> **About this task**
First find the line with "res = res + 1" in the entries below, then set down exactly every line through the line with "-- stated objective: idiomatic", that line included.

> **Source data**
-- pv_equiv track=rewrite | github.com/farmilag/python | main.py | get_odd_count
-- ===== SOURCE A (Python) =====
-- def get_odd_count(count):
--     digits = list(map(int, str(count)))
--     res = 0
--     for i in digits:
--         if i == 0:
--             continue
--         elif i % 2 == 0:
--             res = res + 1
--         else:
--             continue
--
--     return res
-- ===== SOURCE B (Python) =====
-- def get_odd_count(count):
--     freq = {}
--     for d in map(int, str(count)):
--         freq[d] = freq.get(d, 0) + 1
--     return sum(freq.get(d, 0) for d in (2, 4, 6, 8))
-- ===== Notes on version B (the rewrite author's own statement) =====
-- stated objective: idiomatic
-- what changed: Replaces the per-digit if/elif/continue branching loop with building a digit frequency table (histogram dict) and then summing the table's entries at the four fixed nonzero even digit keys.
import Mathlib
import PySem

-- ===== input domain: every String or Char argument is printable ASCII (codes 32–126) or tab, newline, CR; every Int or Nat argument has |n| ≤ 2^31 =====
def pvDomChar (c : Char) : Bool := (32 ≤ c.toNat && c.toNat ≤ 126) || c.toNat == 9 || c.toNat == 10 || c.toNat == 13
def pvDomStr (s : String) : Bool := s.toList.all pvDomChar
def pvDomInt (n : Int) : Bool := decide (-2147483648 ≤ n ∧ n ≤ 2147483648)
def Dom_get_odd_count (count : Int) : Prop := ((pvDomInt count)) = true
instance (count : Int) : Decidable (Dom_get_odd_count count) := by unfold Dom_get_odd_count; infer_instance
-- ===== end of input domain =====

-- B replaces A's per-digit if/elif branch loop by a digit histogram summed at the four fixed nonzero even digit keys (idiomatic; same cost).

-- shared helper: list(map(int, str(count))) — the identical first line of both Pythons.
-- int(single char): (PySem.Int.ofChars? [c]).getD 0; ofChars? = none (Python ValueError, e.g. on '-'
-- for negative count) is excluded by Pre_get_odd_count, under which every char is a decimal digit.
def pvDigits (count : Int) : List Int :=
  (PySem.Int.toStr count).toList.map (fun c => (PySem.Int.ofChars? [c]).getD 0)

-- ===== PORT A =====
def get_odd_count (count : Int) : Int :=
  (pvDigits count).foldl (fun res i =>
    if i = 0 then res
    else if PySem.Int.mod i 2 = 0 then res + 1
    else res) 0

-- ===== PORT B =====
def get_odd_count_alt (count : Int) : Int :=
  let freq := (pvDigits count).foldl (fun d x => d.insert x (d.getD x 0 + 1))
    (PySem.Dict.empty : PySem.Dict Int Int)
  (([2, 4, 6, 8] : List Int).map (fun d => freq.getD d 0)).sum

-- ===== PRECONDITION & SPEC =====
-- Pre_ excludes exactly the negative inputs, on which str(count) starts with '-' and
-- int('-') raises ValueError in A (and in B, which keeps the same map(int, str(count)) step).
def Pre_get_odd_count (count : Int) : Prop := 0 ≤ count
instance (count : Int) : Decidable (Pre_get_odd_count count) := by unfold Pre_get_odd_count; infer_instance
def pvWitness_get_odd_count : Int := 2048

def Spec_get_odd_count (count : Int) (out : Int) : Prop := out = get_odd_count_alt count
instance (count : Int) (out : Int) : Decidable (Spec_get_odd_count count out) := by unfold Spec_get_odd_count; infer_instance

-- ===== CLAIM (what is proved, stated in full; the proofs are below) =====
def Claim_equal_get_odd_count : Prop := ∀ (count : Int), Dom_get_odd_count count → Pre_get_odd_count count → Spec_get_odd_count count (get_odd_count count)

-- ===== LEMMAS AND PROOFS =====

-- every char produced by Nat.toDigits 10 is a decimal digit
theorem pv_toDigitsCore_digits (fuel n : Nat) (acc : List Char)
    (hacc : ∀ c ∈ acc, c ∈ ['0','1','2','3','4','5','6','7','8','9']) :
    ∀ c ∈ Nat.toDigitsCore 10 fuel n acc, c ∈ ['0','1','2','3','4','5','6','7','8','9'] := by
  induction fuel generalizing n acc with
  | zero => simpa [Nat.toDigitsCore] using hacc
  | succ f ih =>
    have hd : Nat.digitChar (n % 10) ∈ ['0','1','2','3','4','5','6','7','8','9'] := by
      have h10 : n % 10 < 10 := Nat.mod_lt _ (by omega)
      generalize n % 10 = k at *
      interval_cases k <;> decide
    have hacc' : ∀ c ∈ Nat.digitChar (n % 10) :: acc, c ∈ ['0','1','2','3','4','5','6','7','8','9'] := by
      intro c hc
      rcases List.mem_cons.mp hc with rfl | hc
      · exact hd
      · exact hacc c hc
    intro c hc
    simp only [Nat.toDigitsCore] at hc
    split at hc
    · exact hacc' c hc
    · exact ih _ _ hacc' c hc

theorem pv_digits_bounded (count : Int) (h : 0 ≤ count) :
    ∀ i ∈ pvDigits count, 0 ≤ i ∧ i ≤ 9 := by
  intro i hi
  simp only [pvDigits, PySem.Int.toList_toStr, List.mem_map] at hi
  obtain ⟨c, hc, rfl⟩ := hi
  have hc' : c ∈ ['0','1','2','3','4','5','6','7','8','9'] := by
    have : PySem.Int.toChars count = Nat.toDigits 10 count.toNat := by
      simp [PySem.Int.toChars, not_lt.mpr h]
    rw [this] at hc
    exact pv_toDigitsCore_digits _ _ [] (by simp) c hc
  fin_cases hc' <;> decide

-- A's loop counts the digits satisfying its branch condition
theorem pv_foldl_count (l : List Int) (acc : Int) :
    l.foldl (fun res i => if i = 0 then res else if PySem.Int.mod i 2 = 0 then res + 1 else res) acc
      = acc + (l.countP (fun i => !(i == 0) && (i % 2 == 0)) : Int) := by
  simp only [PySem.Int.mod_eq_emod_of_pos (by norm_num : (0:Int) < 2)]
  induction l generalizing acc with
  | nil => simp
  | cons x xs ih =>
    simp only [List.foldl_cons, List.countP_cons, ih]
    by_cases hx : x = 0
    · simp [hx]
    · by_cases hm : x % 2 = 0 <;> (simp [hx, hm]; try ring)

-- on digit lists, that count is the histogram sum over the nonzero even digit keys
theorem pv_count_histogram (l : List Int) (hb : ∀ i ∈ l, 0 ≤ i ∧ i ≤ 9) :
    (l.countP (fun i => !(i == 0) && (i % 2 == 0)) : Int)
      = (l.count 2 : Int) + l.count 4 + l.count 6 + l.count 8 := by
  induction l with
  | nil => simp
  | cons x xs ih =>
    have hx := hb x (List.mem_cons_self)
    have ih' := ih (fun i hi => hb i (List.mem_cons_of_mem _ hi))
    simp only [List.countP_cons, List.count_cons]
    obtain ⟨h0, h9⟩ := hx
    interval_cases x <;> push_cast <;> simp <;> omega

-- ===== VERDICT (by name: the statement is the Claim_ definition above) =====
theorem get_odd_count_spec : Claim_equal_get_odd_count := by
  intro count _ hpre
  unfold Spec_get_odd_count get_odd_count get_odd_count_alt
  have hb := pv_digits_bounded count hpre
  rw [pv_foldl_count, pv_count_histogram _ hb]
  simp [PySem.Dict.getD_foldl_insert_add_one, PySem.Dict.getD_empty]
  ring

> **Problem solution**
--             res = res + 1
--         else:
--             continue
--
--     return res
-- ===== SOURCE B (Python) =====
-- def get_odd_count(count):
--     freq = {}
--     for d in map(int, str(count)):
--         freq[d] = freq.get(d, 0) + 1
--     return sum(freq.get(d, 0) for d in (2, 4, 6, 8))
-- ===== Notes on version B (the rewrite author's own statement) =====
-- stated objective: idiomatic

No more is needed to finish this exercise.